(Stored items)
-----
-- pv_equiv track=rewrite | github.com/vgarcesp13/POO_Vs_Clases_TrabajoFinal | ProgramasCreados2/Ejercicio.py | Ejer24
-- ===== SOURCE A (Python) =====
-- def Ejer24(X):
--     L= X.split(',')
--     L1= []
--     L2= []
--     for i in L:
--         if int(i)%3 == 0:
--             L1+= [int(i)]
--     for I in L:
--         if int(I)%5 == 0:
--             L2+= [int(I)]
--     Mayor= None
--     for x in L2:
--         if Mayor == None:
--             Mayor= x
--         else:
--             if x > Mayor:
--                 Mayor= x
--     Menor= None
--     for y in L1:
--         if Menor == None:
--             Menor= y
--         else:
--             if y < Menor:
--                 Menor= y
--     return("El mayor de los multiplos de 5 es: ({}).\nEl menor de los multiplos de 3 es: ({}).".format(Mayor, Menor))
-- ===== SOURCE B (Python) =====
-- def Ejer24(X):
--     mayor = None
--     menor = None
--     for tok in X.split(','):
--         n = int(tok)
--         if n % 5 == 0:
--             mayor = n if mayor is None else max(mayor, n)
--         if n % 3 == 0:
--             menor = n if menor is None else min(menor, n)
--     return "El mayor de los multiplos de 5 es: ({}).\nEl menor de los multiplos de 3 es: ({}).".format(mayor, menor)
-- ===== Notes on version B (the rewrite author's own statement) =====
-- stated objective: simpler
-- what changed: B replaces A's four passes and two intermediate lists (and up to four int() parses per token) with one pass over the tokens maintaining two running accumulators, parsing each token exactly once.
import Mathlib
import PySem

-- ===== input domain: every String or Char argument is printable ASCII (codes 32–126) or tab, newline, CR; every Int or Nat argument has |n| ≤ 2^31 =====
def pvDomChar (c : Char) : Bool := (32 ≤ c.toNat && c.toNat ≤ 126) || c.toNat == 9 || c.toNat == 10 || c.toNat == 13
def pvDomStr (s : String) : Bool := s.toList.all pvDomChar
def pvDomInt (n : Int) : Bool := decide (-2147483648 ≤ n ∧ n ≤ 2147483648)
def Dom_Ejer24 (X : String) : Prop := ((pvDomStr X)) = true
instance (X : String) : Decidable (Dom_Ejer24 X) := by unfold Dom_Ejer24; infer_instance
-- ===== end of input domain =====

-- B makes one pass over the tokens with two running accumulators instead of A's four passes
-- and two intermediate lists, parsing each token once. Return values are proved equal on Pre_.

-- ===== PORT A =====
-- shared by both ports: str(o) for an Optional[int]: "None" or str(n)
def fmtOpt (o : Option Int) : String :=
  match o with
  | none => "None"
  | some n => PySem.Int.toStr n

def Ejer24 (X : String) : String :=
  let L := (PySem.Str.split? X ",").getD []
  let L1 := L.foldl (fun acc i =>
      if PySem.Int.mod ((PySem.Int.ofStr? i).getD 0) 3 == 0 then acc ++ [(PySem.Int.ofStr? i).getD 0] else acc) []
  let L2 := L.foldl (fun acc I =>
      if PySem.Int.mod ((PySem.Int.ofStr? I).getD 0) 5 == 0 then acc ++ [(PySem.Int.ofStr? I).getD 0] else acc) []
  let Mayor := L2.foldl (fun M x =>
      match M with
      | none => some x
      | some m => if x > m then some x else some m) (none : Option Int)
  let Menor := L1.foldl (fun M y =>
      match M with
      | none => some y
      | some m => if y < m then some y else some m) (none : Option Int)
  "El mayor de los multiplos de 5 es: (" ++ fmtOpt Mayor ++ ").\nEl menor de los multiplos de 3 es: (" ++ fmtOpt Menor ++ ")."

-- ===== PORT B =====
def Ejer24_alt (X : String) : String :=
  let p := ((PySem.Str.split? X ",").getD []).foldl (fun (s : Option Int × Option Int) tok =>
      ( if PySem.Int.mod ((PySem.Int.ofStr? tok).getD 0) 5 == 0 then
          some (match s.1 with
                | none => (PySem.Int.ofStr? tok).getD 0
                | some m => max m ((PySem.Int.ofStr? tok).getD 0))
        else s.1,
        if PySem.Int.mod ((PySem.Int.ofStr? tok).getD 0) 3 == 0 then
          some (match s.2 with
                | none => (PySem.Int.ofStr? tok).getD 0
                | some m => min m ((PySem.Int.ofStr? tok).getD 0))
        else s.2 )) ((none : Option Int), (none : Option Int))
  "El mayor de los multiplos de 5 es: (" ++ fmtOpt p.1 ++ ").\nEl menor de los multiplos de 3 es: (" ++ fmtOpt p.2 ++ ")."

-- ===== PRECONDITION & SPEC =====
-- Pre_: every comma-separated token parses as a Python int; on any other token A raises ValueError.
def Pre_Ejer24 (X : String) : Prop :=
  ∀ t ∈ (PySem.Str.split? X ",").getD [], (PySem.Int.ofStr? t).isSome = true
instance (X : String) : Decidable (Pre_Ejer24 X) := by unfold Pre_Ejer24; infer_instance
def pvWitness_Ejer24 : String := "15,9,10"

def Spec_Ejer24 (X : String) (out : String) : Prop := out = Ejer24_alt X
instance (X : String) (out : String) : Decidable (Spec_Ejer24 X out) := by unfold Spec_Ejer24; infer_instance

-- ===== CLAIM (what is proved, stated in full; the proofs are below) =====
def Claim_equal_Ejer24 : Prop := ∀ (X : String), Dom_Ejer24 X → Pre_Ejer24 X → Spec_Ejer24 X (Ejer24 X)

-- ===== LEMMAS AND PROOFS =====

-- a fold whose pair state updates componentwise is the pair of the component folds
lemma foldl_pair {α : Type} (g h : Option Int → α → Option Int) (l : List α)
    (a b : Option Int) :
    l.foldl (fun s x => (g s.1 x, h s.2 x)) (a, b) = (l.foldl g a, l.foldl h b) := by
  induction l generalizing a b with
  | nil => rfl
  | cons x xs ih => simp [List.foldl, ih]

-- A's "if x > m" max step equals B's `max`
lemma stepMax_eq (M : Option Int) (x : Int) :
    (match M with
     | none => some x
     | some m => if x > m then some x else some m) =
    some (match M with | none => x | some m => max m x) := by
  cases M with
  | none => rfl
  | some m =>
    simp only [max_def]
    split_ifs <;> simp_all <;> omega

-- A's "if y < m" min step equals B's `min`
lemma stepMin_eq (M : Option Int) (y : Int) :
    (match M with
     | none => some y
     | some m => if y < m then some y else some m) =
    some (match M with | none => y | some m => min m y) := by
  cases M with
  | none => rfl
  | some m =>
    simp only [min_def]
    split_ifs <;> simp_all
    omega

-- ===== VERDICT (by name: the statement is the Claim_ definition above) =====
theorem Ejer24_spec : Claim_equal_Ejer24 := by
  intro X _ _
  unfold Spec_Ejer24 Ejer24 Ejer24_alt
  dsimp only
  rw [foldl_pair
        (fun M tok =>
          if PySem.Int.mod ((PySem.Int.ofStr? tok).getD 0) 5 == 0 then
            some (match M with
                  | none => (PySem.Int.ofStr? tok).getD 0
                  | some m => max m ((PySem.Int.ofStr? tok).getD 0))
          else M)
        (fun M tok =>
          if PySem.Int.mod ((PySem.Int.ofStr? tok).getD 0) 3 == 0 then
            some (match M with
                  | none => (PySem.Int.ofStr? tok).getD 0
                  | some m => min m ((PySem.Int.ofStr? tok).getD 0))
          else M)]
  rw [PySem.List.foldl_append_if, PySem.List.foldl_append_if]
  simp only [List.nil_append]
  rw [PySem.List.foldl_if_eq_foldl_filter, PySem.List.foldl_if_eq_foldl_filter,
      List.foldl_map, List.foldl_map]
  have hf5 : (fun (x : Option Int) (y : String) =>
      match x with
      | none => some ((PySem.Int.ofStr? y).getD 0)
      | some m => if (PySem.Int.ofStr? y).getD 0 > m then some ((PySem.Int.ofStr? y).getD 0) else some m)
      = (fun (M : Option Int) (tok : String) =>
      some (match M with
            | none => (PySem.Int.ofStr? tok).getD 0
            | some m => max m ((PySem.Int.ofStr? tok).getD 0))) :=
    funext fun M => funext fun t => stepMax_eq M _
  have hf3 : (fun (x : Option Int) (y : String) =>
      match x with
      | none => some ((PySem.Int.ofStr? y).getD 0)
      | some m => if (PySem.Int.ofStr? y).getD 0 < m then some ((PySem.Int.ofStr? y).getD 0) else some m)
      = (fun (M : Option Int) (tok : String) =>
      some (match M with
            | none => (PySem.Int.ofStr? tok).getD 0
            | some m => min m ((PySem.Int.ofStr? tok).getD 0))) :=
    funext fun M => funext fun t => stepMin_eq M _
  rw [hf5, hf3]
-----
Of all the entries above, output exactly the lines between the one holding "def pvDomStr (s" and the one holding "some (match s.2 with", inclusive.

def pvDomStr (s : String) : Bool := s.toList.all pvDomChar
def pvDomInt (n : Int) : Bool := decide (-2147483648 ≤ n ∧ n ≤ 2147483648)
def Dom_Ejer24 (X : String) : Prop := ((pvDomStr X)) = true
instance (X : String) : Decidable (Dom_Ejer24 X) := by unfold Dom_Ejer24; infer_instance
-- ===== end of input domain =====

-- B makes one pass over the tokens with two running accumulators instead of A's four passes
-- and two intermediate lists, parsing each token once. Return values are proved equal on Pre_.

-- ===== PORT A =====
-- shared by both ports: str(o) for an Optional[int]: "None" or str(n)
def fmtOpt (o : Option Int) : String :=
  match o with
  | none => "None"
  | some n => PySem.Int.toStr n

def Ejer24 (X : String) : String :=
  let L := (PySem.Str.split? X ",").getD []
  let L1 := L.foldl (fun acc i =>
      if PySem.Int.mod ((PySem.Int.ofStr? i).getD 0) 3 == 0 then acc ++ [(PySem.Int.ofStr? i).getD 0] else acc) []
  let L2 := L.foldl (fun acc I =>
      if PySem.Int.mod ((PySem.Int.ofStr? I).getD 0) 5 == 0 then acc ++ [(PySem.Int.ofStr? I).getD 0] else acc) []
  let Mayor := L2.foldl (fun M x =>
      match M with
      | none => some x
      | some m => if x > m then some x else some m) (none : Option Int)
  let Menor := L1.foldl (fun M y =>
      match M with
      | none => some y
      | some m => if y < m then some y else some m) (none : Option Int)
  "El mayor de los multiplos de 5 es: (" ++ fmtOpt Mayor ++ ").\nEl menor de los multiplos de 3 es: (" ++ fmtOpt Menor ++ ")."

-- ===== PORT B =====
def Ejer24_alt (X : String) : String :=
  let p := ((PySem.Str.split? X ",").getD []).foldl (fun (s : Option Int × Option Int) tok =>
      ( if PySem.Int.mod ((PySem.Int.ofStr? tok).getD 0) 5 == 0 then
          some (match s.1 with
                | none => (PySem.Int.ofStr? tok).getD 0
                | some m => max m ((PySem.Int.ofStr? tok).getD 0))
        else s.1,
        if PySem.Int.mod ((PySem.Int.ofStr? tok).getD 0) 3 == 0 then
          some (match s.2 with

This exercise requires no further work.